# DIRECTIONS
Go through the entries below and copy every line that holds the word "dsimp".

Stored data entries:
-.-.-

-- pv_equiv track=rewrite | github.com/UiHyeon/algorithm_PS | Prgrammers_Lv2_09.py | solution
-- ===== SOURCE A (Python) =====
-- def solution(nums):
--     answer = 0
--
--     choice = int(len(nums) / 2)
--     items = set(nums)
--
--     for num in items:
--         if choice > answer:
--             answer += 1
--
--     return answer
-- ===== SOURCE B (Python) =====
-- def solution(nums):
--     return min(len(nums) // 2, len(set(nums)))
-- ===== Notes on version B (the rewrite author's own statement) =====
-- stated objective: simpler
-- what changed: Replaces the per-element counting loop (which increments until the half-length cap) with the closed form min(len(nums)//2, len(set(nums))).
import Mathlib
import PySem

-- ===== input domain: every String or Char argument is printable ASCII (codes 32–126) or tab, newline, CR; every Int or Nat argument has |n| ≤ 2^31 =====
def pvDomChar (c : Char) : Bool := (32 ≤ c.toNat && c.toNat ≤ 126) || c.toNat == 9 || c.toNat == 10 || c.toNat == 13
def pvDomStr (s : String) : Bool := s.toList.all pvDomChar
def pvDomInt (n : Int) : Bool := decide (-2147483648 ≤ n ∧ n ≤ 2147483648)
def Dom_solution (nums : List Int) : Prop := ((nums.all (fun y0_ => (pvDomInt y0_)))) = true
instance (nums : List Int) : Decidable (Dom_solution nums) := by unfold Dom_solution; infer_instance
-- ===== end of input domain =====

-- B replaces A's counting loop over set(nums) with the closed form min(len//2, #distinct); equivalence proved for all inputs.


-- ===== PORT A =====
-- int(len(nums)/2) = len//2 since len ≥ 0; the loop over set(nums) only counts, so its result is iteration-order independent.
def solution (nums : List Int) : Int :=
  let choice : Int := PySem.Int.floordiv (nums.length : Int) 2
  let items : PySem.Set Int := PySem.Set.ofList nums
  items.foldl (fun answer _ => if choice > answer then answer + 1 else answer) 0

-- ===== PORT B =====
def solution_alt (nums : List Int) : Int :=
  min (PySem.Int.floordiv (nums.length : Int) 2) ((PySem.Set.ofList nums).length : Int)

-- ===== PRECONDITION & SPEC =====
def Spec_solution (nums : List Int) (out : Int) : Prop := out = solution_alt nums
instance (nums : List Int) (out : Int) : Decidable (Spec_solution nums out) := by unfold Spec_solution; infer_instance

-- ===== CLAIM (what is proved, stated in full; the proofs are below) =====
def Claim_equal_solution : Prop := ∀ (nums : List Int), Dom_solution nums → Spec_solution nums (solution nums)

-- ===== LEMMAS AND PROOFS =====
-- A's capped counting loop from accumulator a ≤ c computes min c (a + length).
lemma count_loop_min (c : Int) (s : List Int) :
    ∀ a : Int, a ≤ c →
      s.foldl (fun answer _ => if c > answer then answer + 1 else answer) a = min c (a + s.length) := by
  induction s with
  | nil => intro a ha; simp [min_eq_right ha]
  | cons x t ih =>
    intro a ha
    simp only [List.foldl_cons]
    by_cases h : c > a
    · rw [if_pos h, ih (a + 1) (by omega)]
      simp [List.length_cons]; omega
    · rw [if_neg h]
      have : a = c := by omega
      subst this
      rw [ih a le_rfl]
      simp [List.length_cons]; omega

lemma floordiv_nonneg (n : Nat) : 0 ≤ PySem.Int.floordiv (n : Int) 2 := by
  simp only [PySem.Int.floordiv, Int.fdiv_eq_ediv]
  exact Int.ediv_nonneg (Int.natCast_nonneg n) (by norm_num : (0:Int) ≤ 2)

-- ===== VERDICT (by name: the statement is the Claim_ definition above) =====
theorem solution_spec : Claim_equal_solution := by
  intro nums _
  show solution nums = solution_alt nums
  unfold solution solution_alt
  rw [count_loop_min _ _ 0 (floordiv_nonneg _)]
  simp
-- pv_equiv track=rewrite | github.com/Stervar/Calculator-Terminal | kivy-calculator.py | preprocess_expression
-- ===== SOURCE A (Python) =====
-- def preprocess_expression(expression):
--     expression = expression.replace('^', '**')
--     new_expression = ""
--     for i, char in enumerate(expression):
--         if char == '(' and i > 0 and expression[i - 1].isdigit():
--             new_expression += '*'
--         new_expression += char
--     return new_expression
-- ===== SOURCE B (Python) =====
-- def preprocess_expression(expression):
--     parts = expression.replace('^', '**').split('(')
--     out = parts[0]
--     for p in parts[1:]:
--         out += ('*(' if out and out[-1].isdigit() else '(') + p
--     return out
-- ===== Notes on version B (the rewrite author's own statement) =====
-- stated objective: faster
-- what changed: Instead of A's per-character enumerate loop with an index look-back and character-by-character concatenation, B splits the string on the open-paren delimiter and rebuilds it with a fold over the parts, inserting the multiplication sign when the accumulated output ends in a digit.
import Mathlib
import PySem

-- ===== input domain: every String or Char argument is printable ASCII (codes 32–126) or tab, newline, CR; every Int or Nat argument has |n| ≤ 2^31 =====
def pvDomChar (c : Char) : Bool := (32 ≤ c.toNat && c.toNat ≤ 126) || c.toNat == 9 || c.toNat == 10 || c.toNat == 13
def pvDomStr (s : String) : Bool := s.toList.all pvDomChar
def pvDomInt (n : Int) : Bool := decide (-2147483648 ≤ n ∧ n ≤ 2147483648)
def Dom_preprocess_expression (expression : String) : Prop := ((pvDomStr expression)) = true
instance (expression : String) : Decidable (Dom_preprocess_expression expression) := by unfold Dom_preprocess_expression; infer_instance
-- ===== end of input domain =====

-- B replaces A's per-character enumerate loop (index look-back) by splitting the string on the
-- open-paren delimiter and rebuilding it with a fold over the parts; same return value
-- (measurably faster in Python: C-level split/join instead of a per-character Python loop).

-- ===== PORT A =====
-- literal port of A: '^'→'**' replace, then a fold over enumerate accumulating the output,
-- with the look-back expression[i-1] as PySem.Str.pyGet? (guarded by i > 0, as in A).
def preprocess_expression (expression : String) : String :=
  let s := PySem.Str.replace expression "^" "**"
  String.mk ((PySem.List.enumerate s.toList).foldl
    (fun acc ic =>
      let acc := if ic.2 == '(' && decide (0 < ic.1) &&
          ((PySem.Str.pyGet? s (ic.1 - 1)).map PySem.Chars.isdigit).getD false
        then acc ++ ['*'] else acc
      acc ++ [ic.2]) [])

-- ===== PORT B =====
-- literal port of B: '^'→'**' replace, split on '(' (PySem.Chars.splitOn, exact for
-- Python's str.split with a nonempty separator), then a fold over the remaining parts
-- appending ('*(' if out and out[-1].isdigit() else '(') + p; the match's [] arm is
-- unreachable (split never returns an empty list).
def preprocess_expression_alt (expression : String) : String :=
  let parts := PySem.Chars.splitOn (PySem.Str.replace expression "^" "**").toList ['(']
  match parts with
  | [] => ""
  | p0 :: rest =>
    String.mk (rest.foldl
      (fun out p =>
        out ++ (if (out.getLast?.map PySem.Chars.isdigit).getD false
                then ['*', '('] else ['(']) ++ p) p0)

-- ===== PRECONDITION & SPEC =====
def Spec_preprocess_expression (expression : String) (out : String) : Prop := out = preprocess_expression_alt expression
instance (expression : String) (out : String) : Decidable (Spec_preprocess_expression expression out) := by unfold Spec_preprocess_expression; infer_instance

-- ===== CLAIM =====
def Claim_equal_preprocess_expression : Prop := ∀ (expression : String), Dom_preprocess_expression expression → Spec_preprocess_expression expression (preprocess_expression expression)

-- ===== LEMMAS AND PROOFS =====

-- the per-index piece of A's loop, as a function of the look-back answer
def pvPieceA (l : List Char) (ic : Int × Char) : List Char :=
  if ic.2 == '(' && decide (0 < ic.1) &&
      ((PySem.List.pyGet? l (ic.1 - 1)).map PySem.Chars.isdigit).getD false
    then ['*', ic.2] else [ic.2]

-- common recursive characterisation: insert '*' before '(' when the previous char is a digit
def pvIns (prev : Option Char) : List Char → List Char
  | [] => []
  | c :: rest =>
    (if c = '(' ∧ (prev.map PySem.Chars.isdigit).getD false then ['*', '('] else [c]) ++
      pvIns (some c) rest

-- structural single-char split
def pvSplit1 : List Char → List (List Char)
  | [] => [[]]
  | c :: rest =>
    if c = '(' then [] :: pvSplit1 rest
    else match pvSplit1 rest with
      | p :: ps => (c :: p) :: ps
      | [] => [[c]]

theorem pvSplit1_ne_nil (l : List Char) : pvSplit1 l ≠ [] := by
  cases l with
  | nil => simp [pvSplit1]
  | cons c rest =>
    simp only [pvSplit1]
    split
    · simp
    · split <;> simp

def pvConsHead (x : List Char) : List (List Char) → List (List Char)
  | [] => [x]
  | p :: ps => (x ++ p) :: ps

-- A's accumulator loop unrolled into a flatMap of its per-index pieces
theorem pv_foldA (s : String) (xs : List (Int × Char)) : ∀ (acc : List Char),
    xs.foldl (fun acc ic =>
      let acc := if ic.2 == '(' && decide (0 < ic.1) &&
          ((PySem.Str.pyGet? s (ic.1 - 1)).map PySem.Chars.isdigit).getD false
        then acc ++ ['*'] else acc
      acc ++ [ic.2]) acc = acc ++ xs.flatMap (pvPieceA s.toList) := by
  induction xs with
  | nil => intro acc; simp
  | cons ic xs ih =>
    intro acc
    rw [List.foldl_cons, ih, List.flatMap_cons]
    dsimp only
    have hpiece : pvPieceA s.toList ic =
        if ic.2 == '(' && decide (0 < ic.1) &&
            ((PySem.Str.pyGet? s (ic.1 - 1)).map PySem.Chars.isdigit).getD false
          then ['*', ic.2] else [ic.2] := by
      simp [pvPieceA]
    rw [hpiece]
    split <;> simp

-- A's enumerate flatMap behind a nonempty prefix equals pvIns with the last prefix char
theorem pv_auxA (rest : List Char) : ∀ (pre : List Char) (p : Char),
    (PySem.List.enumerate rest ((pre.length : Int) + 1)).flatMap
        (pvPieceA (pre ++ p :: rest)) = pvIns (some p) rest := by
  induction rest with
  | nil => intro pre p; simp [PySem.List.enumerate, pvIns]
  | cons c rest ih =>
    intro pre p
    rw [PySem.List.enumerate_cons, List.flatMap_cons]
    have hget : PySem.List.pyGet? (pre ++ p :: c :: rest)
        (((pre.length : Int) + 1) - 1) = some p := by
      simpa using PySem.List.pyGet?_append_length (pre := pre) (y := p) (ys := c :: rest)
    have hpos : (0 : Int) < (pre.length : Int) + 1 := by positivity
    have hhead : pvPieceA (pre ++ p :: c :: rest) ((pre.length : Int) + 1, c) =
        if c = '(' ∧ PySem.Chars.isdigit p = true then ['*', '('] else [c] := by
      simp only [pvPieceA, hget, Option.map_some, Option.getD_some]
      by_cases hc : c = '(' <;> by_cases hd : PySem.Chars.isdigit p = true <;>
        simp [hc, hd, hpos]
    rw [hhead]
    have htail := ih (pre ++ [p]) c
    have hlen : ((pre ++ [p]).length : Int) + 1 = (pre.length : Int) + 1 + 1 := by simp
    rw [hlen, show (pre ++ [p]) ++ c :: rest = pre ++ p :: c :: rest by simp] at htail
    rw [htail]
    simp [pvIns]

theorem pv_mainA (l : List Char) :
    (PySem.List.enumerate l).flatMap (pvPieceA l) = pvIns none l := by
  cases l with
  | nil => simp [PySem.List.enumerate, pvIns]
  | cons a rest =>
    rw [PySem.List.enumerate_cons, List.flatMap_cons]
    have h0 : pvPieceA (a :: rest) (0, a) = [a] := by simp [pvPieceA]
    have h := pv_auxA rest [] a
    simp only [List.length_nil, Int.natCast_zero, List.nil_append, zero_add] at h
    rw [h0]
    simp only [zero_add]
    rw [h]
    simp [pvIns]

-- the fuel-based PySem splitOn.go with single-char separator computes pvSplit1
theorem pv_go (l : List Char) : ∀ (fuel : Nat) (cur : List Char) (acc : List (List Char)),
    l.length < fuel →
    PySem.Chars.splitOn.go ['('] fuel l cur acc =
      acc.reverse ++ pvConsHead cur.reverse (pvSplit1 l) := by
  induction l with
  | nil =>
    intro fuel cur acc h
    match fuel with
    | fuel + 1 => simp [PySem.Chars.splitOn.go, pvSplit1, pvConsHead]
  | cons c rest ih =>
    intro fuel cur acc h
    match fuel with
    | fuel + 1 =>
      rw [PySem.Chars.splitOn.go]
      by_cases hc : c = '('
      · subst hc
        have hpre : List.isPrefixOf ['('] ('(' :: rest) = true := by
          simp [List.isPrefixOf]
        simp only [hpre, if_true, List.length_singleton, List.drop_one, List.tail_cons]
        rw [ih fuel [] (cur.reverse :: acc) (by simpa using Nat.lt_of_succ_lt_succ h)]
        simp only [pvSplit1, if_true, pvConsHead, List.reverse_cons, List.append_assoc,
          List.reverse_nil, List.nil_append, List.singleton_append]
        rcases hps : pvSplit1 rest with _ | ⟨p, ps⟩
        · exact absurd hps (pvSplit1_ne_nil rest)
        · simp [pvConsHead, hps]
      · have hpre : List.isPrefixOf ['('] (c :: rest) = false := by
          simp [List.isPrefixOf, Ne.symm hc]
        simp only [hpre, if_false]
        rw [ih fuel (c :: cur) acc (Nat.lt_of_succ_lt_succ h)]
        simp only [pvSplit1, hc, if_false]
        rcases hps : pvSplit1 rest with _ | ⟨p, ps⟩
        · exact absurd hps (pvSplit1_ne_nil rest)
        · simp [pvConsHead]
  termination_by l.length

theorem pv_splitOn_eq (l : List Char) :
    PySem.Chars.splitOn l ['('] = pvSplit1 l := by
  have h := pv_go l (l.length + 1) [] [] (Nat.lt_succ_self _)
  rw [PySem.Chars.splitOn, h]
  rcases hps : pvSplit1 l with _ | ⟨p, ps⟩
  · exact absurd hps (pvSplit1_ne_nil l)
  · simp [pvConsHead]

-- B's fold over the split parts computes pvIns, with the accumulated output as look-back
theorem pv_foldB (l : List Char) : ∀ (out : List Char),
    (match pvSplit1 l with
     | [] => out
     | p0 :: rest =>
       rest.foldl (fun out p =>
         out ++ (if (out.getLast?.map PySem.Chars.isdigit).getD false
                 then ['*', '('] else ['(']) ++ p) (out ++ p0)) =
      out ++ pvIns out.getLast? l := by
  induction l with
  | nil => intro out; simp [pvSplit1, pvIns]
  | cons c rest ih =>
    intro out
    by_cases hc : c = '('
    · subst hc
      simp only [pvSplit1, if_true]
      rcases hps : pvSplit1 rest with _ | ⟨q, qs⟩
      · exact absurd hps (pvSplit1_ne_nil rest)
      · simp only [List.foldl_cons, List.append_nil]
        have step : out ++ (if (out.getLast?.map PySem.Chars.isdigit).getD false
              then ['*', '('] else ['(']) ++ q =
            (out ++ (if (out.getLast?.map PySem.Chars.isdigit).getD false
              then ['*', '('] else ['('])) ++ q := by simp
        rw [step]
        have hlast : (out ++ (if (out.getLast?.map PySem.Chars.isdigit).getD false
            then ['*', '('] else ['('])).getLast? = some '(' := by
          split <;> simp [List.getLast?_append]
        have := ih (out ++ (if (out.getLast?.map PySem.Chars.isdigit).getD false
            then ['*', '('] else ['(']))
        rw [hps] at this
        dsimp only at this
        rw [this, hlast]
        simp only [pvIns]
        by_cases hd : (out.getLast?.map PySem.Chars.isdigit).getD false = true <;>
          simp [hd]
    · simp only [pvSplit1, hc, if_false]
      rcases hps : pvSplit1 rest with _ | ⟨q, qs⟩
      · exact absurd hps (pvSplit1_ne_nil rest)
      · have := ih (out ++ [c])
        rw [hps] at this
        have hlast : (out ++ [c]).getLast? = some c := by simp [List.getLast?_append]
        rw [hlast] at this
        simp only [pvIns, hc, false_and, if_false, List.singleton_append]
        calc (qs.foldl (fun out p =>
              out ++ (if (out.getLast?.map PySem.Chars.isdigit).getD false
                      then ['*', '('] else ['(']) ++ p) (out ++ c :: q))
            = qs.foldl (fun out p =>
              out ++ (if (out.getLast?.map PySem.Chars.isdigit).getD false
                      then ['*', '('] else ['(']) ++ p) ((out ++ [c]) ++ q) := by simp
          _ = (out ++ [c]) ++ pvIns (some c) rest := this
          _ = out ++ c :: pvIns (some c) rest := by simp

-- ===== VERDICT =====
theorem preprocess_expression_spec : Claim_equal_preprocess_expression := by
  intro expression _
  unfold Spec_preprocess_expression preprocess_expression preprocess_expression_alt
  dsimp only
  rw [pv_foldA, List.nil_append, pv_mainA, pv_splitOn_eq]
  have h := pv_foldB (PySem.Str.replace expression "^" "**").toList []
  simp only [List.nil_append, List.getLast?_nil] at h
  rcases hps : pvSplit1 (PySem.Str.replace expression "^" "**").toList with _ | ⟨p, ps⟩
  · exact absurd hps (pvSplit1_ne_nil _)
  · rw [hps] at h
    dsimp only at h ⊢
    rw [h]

-.-.-

# OUTPUT
    dsimp only
        dsimp only at this
  dsimp only
    dsimp only at h ⊢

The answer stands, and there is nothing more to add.